Stephen Young (born Stephen Levy; May 19, 1939) is a retired Canadian actor and television host.

Biography

Young was born in Toronto, Ontario, Canada to a financier father. Directly following high school at Forest Hill Collegiate Institute where he was student president, he signed with the Cleveland Indians, but his professional bid ended when he seriously injured his knee playing ice hockey. He spent the next few years as a salesman, then wound up in radio and TV commercial production.

While travelling with a friend on a European excursion in the early 1960s, Young by chance got a bit part in the epic Cleopatra, then landed similar minor assignments in such other European-filmed epics as 55 Days at Peking, The Leopard, The Fall of the Roman Empire and The Thin Red Line.

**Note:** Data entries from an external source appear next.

-- pv_equiv track=rewrite | github.com/MarcusLoureiro/Jupyter | Exemplos Memória Cache/Exemplo 5.2.py | CalculaBase
-- ===== SOURCE A (Python) =====
-- def CalculaBase(b):
--     valor = ""
--     resultado = 1
--     for i in range(len(b)):
--         if(b[i] == "B"):
--             break
--         elif(b[i] == "K"):
--             resultado = 2**10
--             break
--         elif(b[i] == "M"):
--             resultado = 2**20
--             break
--         elif(b[i] == "G"):
--             resultado = 2**30
--             break
--         else: valor = valor + b[i]
--
--     return (int(valor))*resultado
-- ===== SOURCE B (Python) =====
-- def CalculaBase(b):
--     mult = {'B': 1, 'K': 2**10, 'M': 2**20, 'G': 2**30}
--     idx, unit = len(b), None
--     for c in mult:
--         j = b.find(c)
--         if j != -1 and j < idx:
--             idx, unit = j, c
--     return int(b[:idx]) * (mult[unit] if unit is not None else 1)
-- ===== Notes on version B (the rewrite author's own statement) =====
-- stated objective: alternative
-- what changed: B replaces A's left-to-right character-accumulation loop by locating the split point as the minimum of the per-suffix str.find positions over a multiplier dict and slicing the numeric prefix once.
import Mathlib
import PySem

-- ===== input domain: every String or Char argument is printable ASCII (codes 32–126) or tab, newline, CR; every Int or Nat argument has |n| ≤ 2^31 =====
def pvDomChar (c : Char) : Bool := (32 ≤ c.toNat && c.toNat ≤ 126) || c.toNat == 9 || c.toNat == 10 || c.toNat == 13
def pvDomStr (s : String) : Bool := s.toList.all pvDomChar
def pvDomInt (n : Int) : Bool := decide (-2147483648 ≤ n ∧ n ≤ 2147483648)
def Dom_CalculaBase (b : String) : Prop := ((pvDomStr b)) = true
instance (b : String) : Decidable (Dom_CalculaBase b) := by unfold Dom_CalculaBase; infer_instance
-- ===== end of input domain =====

-- B locates the numeric/suffix split as the minimum of per-suffix find positions instead of A's
-- character-accumulation scan; same values, same cost (objective: alternative).

-- ===== PORT A =====
-- A's for-loop with break: state (valor, resultado); each branch in Python's order.
def CalculaBaseLoop : List Char → List Char → (List Char × Int)
  | [], valor => (valor, 1)
  | c :: rest, valor =>
    if c = 'B' then (valor, 1)
    else if c = 'K' then (valor, 2 ^ 10)
    else if c = 'M' then (valor, 2 ^ 20)
    else if c = 'G' then (valor, 2 ^ 30)
    else CalculaBaseLoop rest (valor ++ [c])

-- int(valor) raises ValueError when the prefix does not parse; Pre_ excludes exactly those inputs.
def CalculaBase (b : String) : Int :=
  let vr := CalculaBaseLoop b.toList []
  (PySem.Int.ofChars? vr.1).getD 0 * vr.2

-- ===== PORT B =====
def altMult : PySem.Dict Char Int :=
  PySem.Dict.ofList [('B', 1), ('K', 2 ^ 10), ('M', 2 ^ 20), ('G', 2 ^ 30)]

def CalculaBase_alt (b : String) : Int :=
  let cs := b.toList
  let p := altMult.keys.foldl
    (fun (p : Nat × Option Char) c =>
      let j := PySem.Chars.find cs [c]
      if j ≠ -1 ∧ j < (p.1 : Int) then (j.toNat, some c) else p)
    (cs.length, none)
  (PySem.Int.ofChars? (cs.take p.1)).getD 0 *
    (match p.2 with
     | some c => altMult.getD c 1
     | none => 1)

-- ===== PRECONDITION & SPEC =====
-- Pre_ excludes exactly the inputs where int() raises ValueError in both programs:
-- the prefix before the first unit letter must parse as a Python int.
def Pre_CalculaBase (b : String) : Prop :=
  (PySem.Int.ofChars? (b.toList.takeWhile
    (fun c => !(c == 'B' || c == 'K' || c == 'M' || c == 'G')))).isSome = true
instance (b : String) : Decidable (Pre_CalculaBase b) := by unfold Pre_CalculaBase; infer_instance

def pvWitness_CalculaBase : String := "512K"

def Spec_CalculaBase (b : String) (out : Int) : Prop := out = CalculaBase_alt b
instance (b : String) (out : Int) : Decidable (Spec_CalculaBase b out) := by unfold Spec_CalculaBase; infer_instance

-- ===== CLAIM (what is proved, stated in full; the proofs are below) =====
def Claim_equal_CalculaBase : Prop :=
  ∀ (b : String), Dom_CalculaBase b → Pre_CalculaBase b → Spec_CalculaBase b (CalculaBase b)

-- ===== LEMMAS AND PROOFS =====

-- One step of B's minimisation fold, and the fold itself (proof-side mirror of B's loop).
def bstep (cs : List Char) (p : Nat × Option Char) (c : Char) : Nat × Option Char :=
  if PySem.Chars.find cs [c] ≠ -1 ∧ PySem.Chars.find cs [c] < (p.1 : Int) then
    ((PySem.Chars.find cs [c]).toNat, some c)
  else p

def bsel (cs : List Char) : Nat × Option Char :=
  ['B', 'K', 'M', 'G'].foldl (bstep cs) (cs.length, none)

def bmult (o : Option Char) : Int :=
  match o with
  | some c => altMult.getD c 1
  | none => 1

theorem alt_eq (b : String) :
    CalculaBase_alt b =
      (PySem.Int.ofChars? (b.toList.take (bsel b.toList).1)).getD 0 * bmult (bsel b.toList).2 := rfl

theorem go_main (c : Char) (cs : List Char) : ∀ k : Nat,
    (PySem.Chars.find.go [c] cs k = -1 ∧ PySem.Chars.find.go [c] cs 0 = -1) ∨
    ∃ n : Nat, PySem.Chars.find.go [c] cs 0 = n ∧ PySem.Chars.find.go [c] cs k = n + k := by
  induction cs with
  | nil => intro k; left; constructor <;> simp [PySem.Chars.find.go, List.isEmpty]
  | cons x t ih =>
    intro k
    simp only [PySem.Chars.find.go]
    by_cases h : [c].isPrefixOf (x :: t) = true
    · right; exact ⟨0, by simp [h]⟩
    · simp only [h, Bool.false_eq_true, if_false]
      rcases ih (k + 1) with ⟨h1, h0⟩ | ⟨n, hn0, hnk⟩
      · left
        rcases ih 1 with ⟨h2, _⟩ | ⟨n, hn0, hn1⟩
        · exact ⟨h1, h2⟩
        · rw [hn0] at h0; omega
      · right
        rcases ih 1 with ⟨_, h2⟩ | ⟨m, hm0, hm1⟩
        · rw [hn0] at h2; omega
        · refine ⟨n + 1, ?_, ?_⟩
          · rw [hm1]; rw [hm0] at hn0; push_cast at *; omega
          · rw [hnk]; push_cast; ring

theorem find_cons (x c : Char) (cs : List Char) :
    PySem.Chars.find (x :: cs) [c] =
      if c = x then 0
      else if PySem.Chars.find cs [c] = -1 then -1 else PySem.Chars.find cs [c] + 1 := by
  show PySem.Chars.find.go [c] (x :: cs) 0 = _
  simp only [PySem.Chars.find.go, List.isPrefixOf, Bool.and_true]
  by_cases h : c = x
  · simp [h]
  · have hb : (c == x) = false := by simp [h]
    simp only [hb, Bool.false_eq_true, if_false, if_neg h]
    rcases go_main c cs 1 with ⟨h1, h0⟩ | ⟨n, hn0, hn1⟩
    · show PySem.Chars.find.go [c] cs 1 = _
      rw [h1]
      show (-1 : Int) = if PySem.Chars.find.go [c] cs 0 = -1 then -1 else _
      rw [if_pos h0]
    · show PySem.Chars.find.go [c] cs 1 = _
      rw [hn1]
      show ((n : Int) + 1) = if PySem.Chars.find.go [c] cs 0 = -1 then -1 else PySem.Chars.find.go [c] cs 0 + 1
      rw [hn0]
      rw [if_neg (by omega)]

theorem find_ge (c : Char) (cs : List Char) : -1 ≤ PySem.Chars.find cs [c] := by
  rcases go_main c cs 0 with ⟨_, h0⟩ | ⟨n, hn0, _⟩
  · show -1 ≤ PySem.Chars.find.go [c] cs 0; omega
  · show -1 ≤ PySem.Chars.find.go [c] cs 0; omega

theorem find_self_zero (x : Char) (cs : List Char) :
    PySem.Chars.find (x :: cs) [x] = 0 := by
  rw [find_cons]; simp

theorem bstep_zero (cs : List Char) (o : Option Char) (c : Char) :
    bstep cs (0, o) c = (0, o) := by
  unfold bstep
  have := find_ge c cs
  rw [if_neg (by simp only []; omega)]

theorem bstep_found_zero (cs : List Char) (p : Nat × Option Char) (c : Char)
    (h : PySem.Chars.find cs [c] = 0) (hp : 1 ≤ p.1) : bstep cs p c = (0, some c) := by
  unfold bstep
  rw [h, if_pos (by constructor <;> omega)]
  rfl

theorem bstep_fst_pos (x c : Char) (cs : List Char) (p : Nat × Option Char)
    (hx : c ≠ x) (hp : 1 ≤ p.1) : 1 ≤ (bstep (x :: cs) p c).1 := by
  unfold bstep
  have hf := find_ge c cs
  rw [find_cons, if_neg hx]
  by_cases h : PySem.Chars.find cs [c] = -1
  · simp [h, hp]
  · rw [if_neg h]
    split_ifs with h2
    · simp only []
      omega
    · exact hp

theorem bstep_shift (x c : Char) (cs : List Char) (p : Nat × Option Char) (hx : c ≠ x) :
    bstep (x :: cs) (p.1 + 1, p.2) c = ((bstep cs p c).1 + 1, (bstep cs p c).2) := by
  unfold bstep
  have hf := find_ge c cs
  rw [find_cons, if_neg hx]
  by_cases h : PySem.Chars.find cs [c] = -1
  · rw [h, if_neg (by simp), if_neg (by simp)]
  · rw [if_neg h]
    by_cases h2 : PySem.Chars.find cs [c] ≠ -1 ∧ PySem.Chars.find cs [c] < (p.1 : Int)
    · rw [if_pos (by constructor <;> [omega; (push_cast; omega)]), if_pos h2]
      have : (PySem.Chars.find cs [c] + 1).toNat = (PySem.Chars.find cs [c]).toNat + 1 := by omega
      simp [this]
    · rw [if_neg (by intro ⟨a, b⟩; push_cast at b; exact h2 ⟨h, by omega⟩), if_neg h2]

theorem bsel_shift (x : Char) (cs : List Char)
    (hB : x ≠ 'B') (hK : x ≠ 'K') (hM : x ≠ 'M') (hG : x ≠ 'G') :
    bsel (x :: cs) = ((bsel cs).1 + 1, (bsel cs).2) := by
  unfold bsel
  simp only [List.foldl, List.length_cons]
  rw [show ((cs.length + 1 : Nat), (none : Option Char)) = (((cs.length, (none : Option Char)).1 + 1), (cs.length, (none : Option Char)).2) from rfl]
  rw [bstep_shift x 'B' cs _ (fun h => hB h.symm)]
  rw [bstep_shift x 'K' cs _ (fun h => hK h.symm)]
  rw [bstep_shift x 'M' cs _ (fun h => hM h.symm)]
  rw [bstep_shift x 'G' cs _ (fun h => hG h.symm)]

theorem loop_eq (cs : List Char) : ∀ valor : List Char,
    CalculaBaseLoop cs valor = (valor ++ cs.take (bsel cs).1, bmult (bsel cs).2) := by
  induction cs with
  | nil =>
    intro valor
    have h : bsel [] = (0, none) := by decide
    simp [CalculaBaseLoop, h, bmult]
  | cons x cs ih =>
    intro valor
    by_cases hB : x = 'B'
    · subst hB
      have hs : bsel ('B' :: cs) = (0, some 'B') := by
        unfold bsel
        simp only [List.foldl, List.length_cons]
        rw [bstep_found_zero _ _ _ (find_self_zero 'B' cs) (by omega)]
        rw [bstep_zero, bstep_zero, bstep_zero]
      rw [hs]
      simp [CalculaBaseLoop, bmult]
      decide
    · by_cases hK : x = 'K'
      · subst hK
        have h1 : 1 ≤ (bstep ('K' :: cs) (cs.length + 1, (none : Option Char)) 'B').1 :=
          bstep_fst_pos 'K' 'B' cs _ (by decide) (by omega)
        have hs : bsel ('K' :: cs) = (0, some 'K') := by
          unfold bsel
          simp only [List.foldl, List.length_cons]
          rw [bstep_found_zero _ _ _ (find_self_zero 'K' cs) h1]
          rw [bstep_zero, bstep_zero]
        rw [hs]
        simp [CalculaBaseLoop, bmult]
        decide
      · by_cases hM : x = 'M'
        · subst hM
          have h1 : 1 ≤ (bstep ('M' :: cs) (cs.length + 1, (none : Option Char)) 'B').1 :=
            bstep_fst_pos 'M' 'B' cs _ (by decide) (by omega)
          have h2 : 1 ≤ (bstep ('M' :: cs) (bstep ('M' :: cs) (cs.length + 1, none) 'B') 'K').1 :=
            bstep_fst_pos 'M' 'K' cs _ (by decide) h1
          have hs : bsel ('M' :: cs) = (0, some 'M') := by
            unfold bsel
            simp only [List.foldl, List.length_cons]
            rw [bstep_found_zero _ _ _ (find_self_zero 'M' cs) h2]
            rw [bstep_zero]
          rw [hs]
          simp [CalculaBaseLoop, bmult]
          decide
        · by_cases hG : x = 'G'
          · subst hG
            have h1 : 1 ≤ (bstep ('G' :: cs) (cs.length + 1, (none : Option Char)) 'B').1 :=
              bstep_fst_pos 'G' 'B' cs _ (by decide) (by omega)
            have h2 : 1 ≤ (bstep ('G' :: cs) (bstep ('G' :: cs) (cs.length + 1, none) 'B') 'K').1 :=
              bstep_fst_pos 'G' 'K' cs _ (by decide) h1
            have h3 : 1 ≤ (bstep ('G' :: cs) (bstep ('G' :: cs) (bstep ('G' :: cs) (cs.length + 1, none) 'B') 'K') 'M').1 :=
              bstep_fst_pos 'G' 'M' cs _ (by decide) h2
            have hs : bsel ('G' :: cs) = (0, some 'G') := by
              unfold bsel
              simp only [List.foldl, List.length_cons]
              rw [bstep_found_zero _ _ _ (find_self_zero 'G' cs) h3]
            rw [hs]
            simp [CalculaBaseLoop, bmult]
            decide
          · have hs := bsel_shift x cs hB hK hM hG
            rw [hs]
            simp only [CalculaBaseLoop, if_neg hB, if_neg hK, if_neg hM, if_neg hG]
            rw [ih (valor ++ [x])]
            simp

-- ===== VERDICT (by name: the statement is the Claim_ definition above) =====
theorem CalculaBase_spec : Claim_equal_CalculaBase := by
  intro b _ _
  unfold Spec_CalculaBase
  rw [alt_eq]
  show (PySem.Int.ofChars? (CalculaBaseLoop b.toList []).1).getD 0 * (CalculaBaseLoop b.toList []).2 = _
  rw [loop_eq b.toList []]
  simp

Upon returning to Toronto, Young decided to become a full-time actor, originally billing himself under his birth name and appearing in leads on both daytime and primetime TV dramas. He headed the cast of the Canadian adventure series Seaway.

Moving to Hollywood in 1966, he subsequently starred as young lawyer Ben Caldwell, assistant to high-profile criminal attorney Clinton Judd (Carl Betz) in the drama Judd, for the Defense. The series was abruptly cancelled after only two seasons. Stephen Young also co-starred in the cult science fiction TV series The Starlost (episode #11-'Astro-Medics') in 1973. 
Young progressed to high-ranking character actor, working in such films as Patton, Soylent Green, and The Silent Partner with appearances in lower-budget projects like The Mask of Sheba, Rage, and Lifeguard. He continued to return to Canada from time to time, where he played leads in the low-budget horror thrillers The Clown Murders and Deadline. Young also briefly hosted a 1980s Canadian game show, Just Like Mom.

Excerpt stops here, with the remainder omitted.